Dwyane Wade awakened with a start, nearly spilling a half-full red G2 all over his 3,700 thread-count Egyptian cotton sheets. Over on the nightstand, his Sidekick buzzed out the first few notes of an old Mike Jones song. Odd, Wade thought. That’s not what it’s supposed to be. Wade suspected Daequan Cook was the one who kept changing his ringtones, but had never caught him at it. Without lifting his head from his triple phat goosedown pillows or even opening his eyes, he reached out his arm and brought the phone to his ear.

“What, Chuck?”
“Chuck?”
“Yeah. Chuck. What?”
“This isn’t ‘Chuck’.”
“Who is it then?”
“Dr. Edmund Bertschinger, the physics department head at MIT. This is Dwyane Wade, right?”

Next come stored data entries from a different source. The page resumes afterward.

-- counting an element of a flatMap of deduplicated chunks = counting the chunks containing it
lemma count_flatMap_dedup {α β : Type} [DecidableEq α] (l : List β) (f : β → List α) (x : α) :
    (l.flatMap (fun p => (PySem.Set.ofList (f p) : List α))).count x
      = l.countP (fun p => decide (x ∈ f p)) := by
  induction l with
  | nil => rfl
  | cons p t ih =>
    simp only [List.flatMap_cons, List.count_append, List.countP_cons, ih]
    have hnd := PySem.Set.nodup_ofList (f p)
    by_cases hx : x ∈ f p
    · have hmem : x ∈ (PySem.Set.ofList (f p) : List α) := (PySem.Set.mem_ofList (f p) x).mpr hx
      have h1 : (PySem.Set.ofList (f p) : List α).count x = 1 :=
        List.count_eq_one_of_mem hnd hmem
      simp [hx]
      omega
    · have hmem : x ∉ (PySem.Set.ofList (f p) : List α) := fun h =>
        hx ((PySem.Set.mem_ofList (f p) x).mp h)
      simp [List.count_eq_zero_of_not_mem hmem, hx]

-- A's selection loop, run after an already-processed prefix `pre` whose values are ≤ m,
-- returns exactly the keys of maximal value together with that maximum (a running fold of max).
lemma sel_inv (l : List (String × Int)) :
    ∀ (pre : List (String × Int)) (m : Int),
      ((pre ++ l).map Prod.fst).Nodup →
      (∀ p ∈ l, 1 ≤ p.2) →
      (∀ p ∈ pre, p.2 ≤ m) →
      l.foldl selStep (((pre.filter (fun p => p.2 == m)).map Prod.fst : PySem.Set String), m)
        = (((pre ++ l).filter (fun p => p.2 == l.foldl (fun a p => max a p.2) m)).map Prod.fst,
           l.foldl (fun a p => max a p.2) m) := by
  induction l with
  | nil => intro pre m _ _ _; simp
  | cons q t ih =>
    intro pre m hnd hpos hle
    obtain ⟨s, f⟩ := q
    have hf1 : (1 : Int) ≤ f := by simpa using hpos (s, f) (by simp)
    by_cases hgt : f > m
    · have hstep : selStep (((pre.filter (fun p => p.2 == m)).map Prod.fst : PySem.Set String), m) (s, f)
          = (((pre ++ [(s, f)]).filter (fun p => p.2 == f)).map Prod.fst, f) := by
        have hfil : pre.filter (fun p => p.2 == f) = [] := by
          rw [List.filter_eq_nil_iff]; intro p hp
          have := hle p hp; simp only [beq_iff_eq]; omega
        simp [selStep, hgt, List.filter_append, hfil]
      have h2 := ih (pre ++ [(s, f)]) f (by simpa using hnd)
        (fun p hp => hpos p (List.mem_cons_of_mem _ hp))
        (by
          intro p hp
          rcases List.mem_append.mp hp with h | h
          · exact le_of_lt (lt_of_le_of_lt (hle p h) hgt)
          · have : p = (s, f) := by simpa using h
            subst this; exact le_refl _)
      simp only [List.append_assoc, List.singleton_append] at h2
      have hmax : max m f = f := by omega
      simp only [List.foldl_cons, hmax]
      rw [hstep, h2]
    · by_cases heq : f = m
      · have hsnot : s ∉ (pre.filter (fun p => p.2 == m)).map Prod.fst := by
          intro hmem
          have hs : s ∈ pre.map Prod.fst := by
            rcases List.mem_map.mp hmem with ⟨p, hp, hps⟩
            exact List.mem_map.mpr ⟨p, (List.mem_filter.mp hp).1, hps⟩
          have := hnd
          simp only [List.map_append, List.nodup_append] at this
          exact this.2.2 s hs s (List.mem_map.mpr ⟨(s, f), by simp, rfl⟩) rfl
        have hstep : selStep (((pre.filter (fun p => p.2 == m)).map Prod.fst : PySem.Set String), m) (s, f)
            = (((pre ++ [(s, f)]).filter (fun p => p.2 == m)).map Prod.fst, m) := by
          simp only [selStep, heq, beq_self_eq_true, if_pos, lt_irrefl]
          rw [PySem.Set.add_of_not_mem hsnot]
          simp [List.filter_append]
        have h2 := ih (pre ++ [(s, f)]) m (by simpa using hnd)
          (fun p hp => hpos p (List.mem_cons_of_mem _ hp))
          (by
            intro p hp
            rcases List.mem_append.mp hp with h | h
            · exact hle p h
            · have : p = (s, f) := by simpa using h
              subst this; simp [heq])
        simp only [List.append_assoc, List.singleton_append] at h2
        have hmax : max m f = m := by omega
        simp only [List.foldl_cons, hmax]
        rw [hstep, h2]
      · have hne : (f == m) = false := by simp [heq]
        have hstep : selStep (((pre.filter (fun p => p.2 == m)).map Prod.fst : PySem.Set String), m) (s, f)
            = (((pre ++ [(s, f)]).filter (fun p => p.2 == m)).map Prod.fst, m) := by
          simp [selStep, hgt, hne, List.filter_append]
        have h2 := ih (pre ++ [(s, f)]) m (by simpa using hnd)
          (fun p hp => hpos p (List.mem_cons_of_mem _ hp))
          (by
            intro p hp
            rcases List.mem_append.mp hp with h | h
            · exact hle p h
            · have : p = (s, f) := by simpa using h
              subst this; simp; omega)
        simp only [List.append_assoc, List.singleton_append] at h2
        have hmax : max m f = m := by omega
        simp only [List.foldl_cons, hmax]
        rw [hstep, h2]

-- max(values, default=0) equals the running max from 0 when every value is ≥ 1
lemma maxD_eq_foldl (vals : List Int) (hpos : ∀ v ∈ vals, 1 ≤ v) :
    PySem.List.maxD vals (fun v => v) 0 = vals.foldl max 0 := by
  cases vals with
  | nil => rfl
  | cons x t =>
    have hx : max 0 x = x := by
      have := hpos x (by simp)
      omega
    simp [PySem.List.maxD, PySem.List.max?_id_cons, hx]

theorem mostVisits_eq_alt (logbook : List (String × List String)) :
    mostVisits logbook = mostVisits_alt logbook := by
  unfold mostVisits mostVisits_alt
  simp only []
  set items := (PySem.Dict.ofList logbook).items with hitems0
  set xs := items.flatMap (fun p => (PySem.Set.ofList p.2 : List String)) with hxs
  -- A's frequency dict is the counter of the set-flattened appearance list
  have hfold :
      items.foldl
        (fun freqD p =>
          List.foldl (fun d student => d.insert student (d.getD student 0 + 1)) freqD
            (PySem.Set.ofList p.2))
        (PySem.Dict.empty : PySem.Dict String Int)
      = xs.foldl (fun d s => d.insert s (d.getD s 0 + 1)) PySem.Dict.empty := by
    rw [hxs, List.foldl_flatMap]
  have hctr : xs.foldl (fun d s => d.insert s (d.getD s 0 + 1)) PySem.Dict.empty
      = PySem.Dict.counter xs := PySem.Dict.foldl_insert_getD_add_one_eq_counter xs
  simp only [hfold, hctr]
  set d := PySem.Dict.counter xs with hd
  have hitems : d.items = (PySem.Set.ofList xs).map (fun k => (k, (xs.count k : Int))) :=
    PySem.Dict.items_counter xs
  have hnd : (d.items.map Prod.fst).Nodup := by
    rw [hitems, List.map_map]
    have hid : (Prod.fst ∘ fun k : String => (k, (xs.count k : Int))) = id := rfl
    rw [hid, List.map_id]
    exact PySem.Set.nodup_ofList xs
  have hpos : ∀ p ∈ d.items, 1 ≤ p.2 := by
    intro p hp
    rw [hitems] at hp
    rcases List.mem_map.mp hp with ⟨k, hk, rfl⟩
    have hkxs : k ∈ xs := (PySem.Set.mem_ofList xs k).mp hk
    have : 0 < xs.count k := List.count_pos_iff.mpr hkxs
    show (1 : Int) ≤ (xs.count k : Int)
    exact_mod_cast this
  -- A's selection loop via the invariant (empty prefix)
  have hsel := sel_inv d.items [] 0 (by simpa using hnd) hpos (by simp)
  simp only [List.filter_nil, List.map_nil, List.nil_append] at hsel
  have hemp : ((PySem.Set.empty : PySem.Set String), (0 : Int)) = (([] : List String), (0 : Int)) := rfl
  rw [hemp, hsel]
  -- B's students list is the deduplication of xs
  have hstud : items.foldl (fun acc p => p.2.foldl PySem.Set.add acc) PySem.Set.empty
      = (PySem.Set.ofList xs : List String) := by
    calc items.foldl (fun acc p => p.2.foldl PySem.Set.add acc) PySem.Set.empty
        = (items.flatMap (fun p => p.2)).foldl PySem.Set.add PySem.Set.empty :=
          (List.foldl_flatMap).symm
      _ = xs.foldl PySem.Set.add PySem.Set.empty := by
          rw [hxs]
          exact (foldl_add_flatMap_dedup items (fun p => p.2) PySem.Set.empty).symm
      _ = (PySem.Set.ofList xs : List String) := (PySem.Set.ofList_eq_foldl xs).symm
  -- B's cnt equals counting in xs
  have hcnt : ∀ s, ((items.countP (fun p => decide (s ∈ p.2)) : Nat) : Int)
      = ((xs.count s : Nat) : Int) := by
    intro s
    rw [hxs, count_flatMap_dedup items (fun p => p.2) s]
  rw [hstud]
  simp only [hcnt]
  -- now both sides are over (Set.ofList xs) with the count function
  set M := d.items.foldl (fun a p => max a p.2) 0 with hM
  -- B's maxF equals M
  have hmap : (PySem.Set.ofList xs : List String).map (fun s => ((xs.count s : Nat) : Int))
      = d.items.map Prod.snd := by
    rw [hitems, List.map_map]
    rfl
  have hposv : ∀ v ∈ d.items.map Prod.snd, 1 ≤ v := by
    intro v hv
    rcases List.mem_map.mp hv with ⟨p, hp, rfl⟩
    exact hpos p hp
  have hmx : PySem.List.maxD ((PySem.Set.ofList xs : List String).map
        (fun s => ((xs.count s : Nat) : Int))) (fun v => v) 0 = M := by
    rw [hmap, maxD_eq_foldl _ hposv, hM, List.foldl_map]
  rw [hmx]
  -- the filters agree
  have hfilt : (d.items.filter (fun p => p.2 == M)).map Prod.fst
      = (PySem.Set.ofList xs : List String).filter (fun s => ((xs.count s : Nat) : Int) == M) := by
    rw [hitems, List.filter_map, List.map_map]
    have hid : (Prod.fst ∘ fun k : String => (k, (xs.count k : Int))) = id := rfl
    rw [hid, List.map_id]
    rfl
  rw [hfilt]
  -- B's final set-of is the identity on the nodup filtered list
  have hndf : ((PySem.Set.ofList xs : List String).filter
      (fun s => ((xs.count s : Nat) : Int) == M)).Nodup :=
    (PySem.Set.nodup_ofList xs).filter _
  rw [PySem.Set.ofList_eq_self_of_nodup _ hndf]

With that Wade sat up, capping the G2 and setting it next to his iHome. Rubbed the sleep out his eyes.

“Oh right, right—Dr. Bertschinger. Thanks for getting back to me so soon. Did you figure that stuff out for me?”

“Yes, Dwyane. I had my team look into it. We went through it again and again, and no matter how many time we crunched the numbers, we concluded that there is absolutely no way you can fall down seven times and get up eight. It simply isn’t possible. I’m sorry. And as a theoretical astrophysicist, I explored EVERY possibility. Trust me. Oh yeah—can I be in your five?”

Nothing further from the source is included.